Objecten van het beslag
51. [geïntimeerde] wenst middels het beslag de volgende informatie zeker te stellen:
a. de intieme foto’s en/of video’s die zij gestuurd heeft aan [appellant] . Deze foto’s en/of video’s bevinden zich op een of meerdere mobiele telefoons, computers, in de cloud tablets of (op papier) zijn afgedrukt. Deze bevinden zich op het persoon van [appellant] en/of in en om zijn woning, gelegen te [postcode] [woonplaats] , aan het adres [adres] .
De foto’s en/of video’s waarop [geïntimeerde] beoogt beslag te leggen zijn bijgevoegd als productie 3. (..)
Deze foto’s zijn van belang om aan te tonen dat [appellant] daadwerkelijk de persoon is die deze foto’s heeft ontvangen. Hoewel [geïntimeerde] weet dat ‘ [facebookgebruiker] ’ meerdere slachtoffers heeft gemaakt en dus ook meerdere intieme foto’s van die slachtoffers in haar bezit heeft, wenst zij alleen beslag te leggen op haar eigen foto’s.
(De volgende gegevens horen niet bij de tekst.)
-- pv_equiv track=rewrite | github.com/arterm-sedov/cmw-platform-agent | tools/platform_entity_resolver.py | _resolve_solutions
-- ===== SOURCE A (Python) =====
-- from typing import TYPE_CHECKING, Any
--
-- def _resolve_solutions(
--     solution_ids: list[str],
--     template_cache: dict[str, dict[str, Any]],
-- ) -> dict[str, dict[str, Any]]:
--     """
--     Resolve solution IDs by matching against template cache.
--
--     Args:
--         solution_ids: List of solution IDs (e.g., ["sln.23"]).
--         template_cache: Cache from _resolve_templates.
--
--     Returns:
--         Dict mapping solution ID to resolved data.
--     """
--     solutions: dict[str, dict[str, Any]] = {}
--     for sid in solution_ids:
--         for tpl in template_cache.values():
--             if tpl.get("solution") == sid:
--                 solutions[sid] = {
--                     "id": sid,
--                     "solutionName": tpl.get("solutionName", ""),
--                     "solution": sid,
--                 }
--                 break
--     return solutions
-- ===== SOURCE B (Python) =====
-- def _resolve_solutions(solution_ids, template_cache):
--     # Build a one-pass index: solution value -> solutionName of the FIRST template carrying it.
--     index = {}
--     for tpl in template_cache.values():
--         v = tpl.get("solution")
--         if v is not None and v not in index:
--             index[v] = tpl.get("solutionName", "")
--     solutions = {}
--     for sid in solution_ids:
--         name = index.get(sid)
--         if name is not None:
--             solutions[sid] = {"id": sid, "solutionName": name, "solution": sid}
--     return solutions
-- ===== Notes on version B (the rewrite author's own statement) =====
-- stated objective: faster
-- what changed: Replaces A's nested loop (for each id, scan all template values for the first match) with a single pass that builds a first-wins index from 'solution' value to solutionName, then one lookup pass over solution_ids.
import Mathlib
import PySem

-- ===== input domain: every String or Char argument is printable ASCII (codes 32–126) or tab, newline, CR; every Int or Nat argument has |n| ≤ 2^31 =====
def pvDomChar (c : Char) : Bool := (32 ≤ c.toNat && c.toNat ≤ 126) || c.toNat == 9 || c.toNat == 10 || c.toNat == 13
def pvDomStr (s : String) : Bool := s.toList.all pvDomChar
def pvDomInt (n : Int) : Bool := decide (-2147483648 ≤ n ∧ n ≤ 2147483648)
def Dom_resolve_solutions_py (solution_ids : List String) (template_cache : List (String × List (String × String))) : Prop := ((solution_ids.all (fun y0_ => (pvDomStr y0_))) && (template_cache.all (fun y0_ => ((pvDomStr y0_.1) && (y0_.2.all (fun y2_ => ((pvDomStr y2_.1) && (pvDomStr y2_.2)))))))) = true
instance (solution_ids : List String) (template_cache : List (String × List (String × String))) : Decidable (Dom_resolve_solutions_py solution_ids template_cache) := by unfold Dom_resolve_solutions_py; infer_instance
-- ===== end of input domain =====

-- B replaces A's nested id-by-template scan with a one-pass index (solution value -> first template's
-- solutionName) followed by a single lookup pass over solution_ids: alternative data-structure decomposition.


-- ===== PORT A =====
-- inner 'for tpl in template_cache.values(): if tpl.get("solution") == sid: …; break'
def pvA_loop (sid : String) (sols : PySem.Dict String (List (String × String))) :
    List (List (String × String)) → PySem.Dict String (List (String × String))
  | [] => sols
  | tpl :: rest =>
    if (PySem.Dict.mk tpl).get? "solution" = some sid then
      sols.insert sid [("id", sid), ("solutionName", (PySem.Dict.mk tpl).getD "solutionName" ""), ("solution", sid)]
    else pvA_loop sid sols rest

def resolve_solutions_py (solution_ids : List String) (template_cache : List (String × List (String × String))) : List (String × List (String × String)) :=
  (solution_ids.foldl (fun sols sid => pvA_loop sid sols (PySem.Dict.mk template_cache).values) PySem.Dict.empty).items

-- ===== PORT B =====
-- first pass: index 'solution' value -> solutionName of the first template carrying it
def pvB_index (template_cache : List (String × List (String × String))) : PySem.Dict String String :=
  (PySem.Dict.mk template_cache).values.foldl (fun idx tpl =>
    match (PySem.Dict.mk tpl).get? "solution" with
    | some v => if idx.contains v then idx else idx.insert v ((PySem.Dict.mk tpl).getD "solutionName" "")
    | none => idx) PySem.Dict.empty

def resolve_solutions_py_alt (solution_ids : List String) (template_cache : List (String × List (String × String))) : List (String × List (String × String)) :=
  let idx := pvB_index template_cache
  (solution_ids.foldl (fun res sid =>
    match idx.get? sid with
    | some name => res.insert sid [("id", sid), ("solutionName", name), ("solution", sid)]
    | none => res) PySem.Dict.empty).items

-- ===== PRECONDITION & SPEC =====
def Spec_resolve_solutions_py (solution_ids : List String) (template_cache : List (String × List (String × String))) (out : List (String × List (String × String))) : Prop := out = resolve_solutions_py_alt solution_ids template_cache
instance (solution_ids : List String) (template_cache : List (String × List (String × String))) (out : List (String × List (String × String))) : Decidable (Spec_resolve_solutions_py solution_ids template_cache out) := by unfold Spec_resolve_solutions_py; infer_instance

-- ===== CLAIM (what is proved, stated in full; the proofs are below) =====
def Claim_equal_resolve_solutions_py : Prop := ∀ (solution_ids : List String) (template_cache : List (String × List (String × String))), Dom_resolve_solutions_py solution_ids template_cache → Spec_resolve_solutions_py solution_ids template_cache (resolve_solutions_py solution_ids template_cache)

-- ===== LEMMAS AND PROOFS =====

-- proof-side: the solutionName of the first template whose 'solution' is sid
def pvFindName (sid : String) : List (List (String × String)) → Option String
  | [] => none
  | tpl :: rest =>
    if (PySem.Dict.mk tpl).get? "solution" = some sid then
      some ((PySem.Dict.mk tpl).getD "solutionName" "")
    else pvFindName sid rest

theorem pvA_loop_eq (sid : String) (sols : PySem.Dict String (List (String × String)))
    (tpls : List (List (String × String))) :
    pvA_loop sid sols tpls =
      match pvFindName sid tpls with
      | some name => sols.insert sid [("id", sid), ("solutionName", name), ("solution", sid)]
      | none => sols := by
  induction tpls with
  | nil => rfl
  | cons tpl rest ih =>
    simp only [pvA_loop, pvFindName]
    split_ifs with h <;> simp [ih]

theorem pvB_index_get? (sid : String) (tpls : List (List (String × String)))
    (idx : PySem.Dict String String) :
    (tpls.foldl (fun idx tpl =>
      match (PySem.Dict.mk tpl).get? "solution" with
      | some v => if idx.contains v then idx else idx.insert v ((PySem.Dict.mk tpl).getD "solutionName" "")
      | none => idx) idx).get? sid = (idx.get? sid).or (pvFindName sid tpls) := by
  induction tpls generalizing idx with
  | nil => cases h : idx.get? sid <;> simp [pvFindName, h]
  | cons tpl rest ih =>
    simp only [List.foldl_cons, pvFindName]
    cases hv : (PySem.Dict.mk tpl).get? "solution" with
    | none => simp [ih]
    | some v =>
      simp only []
      by_cases hvs : v = sid
      · subst hvs
        cases h : idx.get? v with
        | some n =>
          have hc : idx.contains v = true := by
            rw [PySem.Dict.contains_eq_isSome_get?, h]; rfl
          rw [if_pos hc, ih, h]; simp
        | none =>
          have hc : idx.contains v = false := by
            rw [PySem.Dict.contains_eq_isSome_get?, h]; rfl
          rw [if_neg (by simp [hc]), ih, PySem.Dict.get?_insert_self]
          simp
      · have hsv : sid ≠ v := fun h => hvs h.symm
        split
        · rw [ih]; simp [hvs]
        · rw [ih, PySem.Dict.get?_insert_of_ne _ _ hsv]; simp [hvs]

theorem step_eq (template_cache : List (String × List (String × String)))
    (sols : PySem.Dict String (List (String × String))) (sid : String) :
    pvA_loop sid sols (PySem.Dict.mk template_cache).values =
      (match (pvB_index template_cache).get? sid with
       | some name => sols.insert sid [("id", sid), ("solutionName", name), ("solution", sid)]
       | none => sols) := by
  rw [pvA_loop_eq]
  have h := pvB_index_get? sid (PySem.Dict.mk template_cache).values PySem.Dict.empty
  rw [PySem.Dict.get?_empty] at h
  simp only [Option.or] at h
  unfold pvB_index
  rw [h]

-- ===== VERDICT (by name: the statement is the Claim_ definition above) =====
theorem resolve_solutions_py_spec : Claim_equal_resolve_solutions_py := by
  intro solution_ids template_cache _
  unfold Spec_resolve_solutions_py
  have hstep : (fun (sols : PySem.Dict String (List (String × String))) (sid : String) =>
      pvA_loop sid sols (PySem.Dict.mk template_cache).values) =
      (fun res sid =>
        match (pvB_index template_cache).get? sid with
        | some name => res.insert sid [("id", sid), ("solutionName", name), ("solution", sid)]
        | none => res) :=
    funext fun sols => funext fun sid => step_eq template_cache sols sid
  simp only [resolve_solutions_py, resolve_solutions_py_alt, hstep]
Het IP-adres dat gebruikt is om in te loggen is herleidbaar naar [appellant] . Daarnaast kan door middel van de getuigenverklaring van [fotograaf] (..) worden aangetoond dat [appellant] de beschikking had over de foto’s van [andere facebookgebruiker] (..). Het is derhalve aannemelijk dat [appellant] achter het account [facebookgebruiker] zit, althans dat de foto’s zich bevinden op de computers en daarmee verbonden apparatuur alsook in de door hem gebruikte databanken en/of servers en/of clouddiensten. Deze randapparatuur wordt aanwezig verondersteld.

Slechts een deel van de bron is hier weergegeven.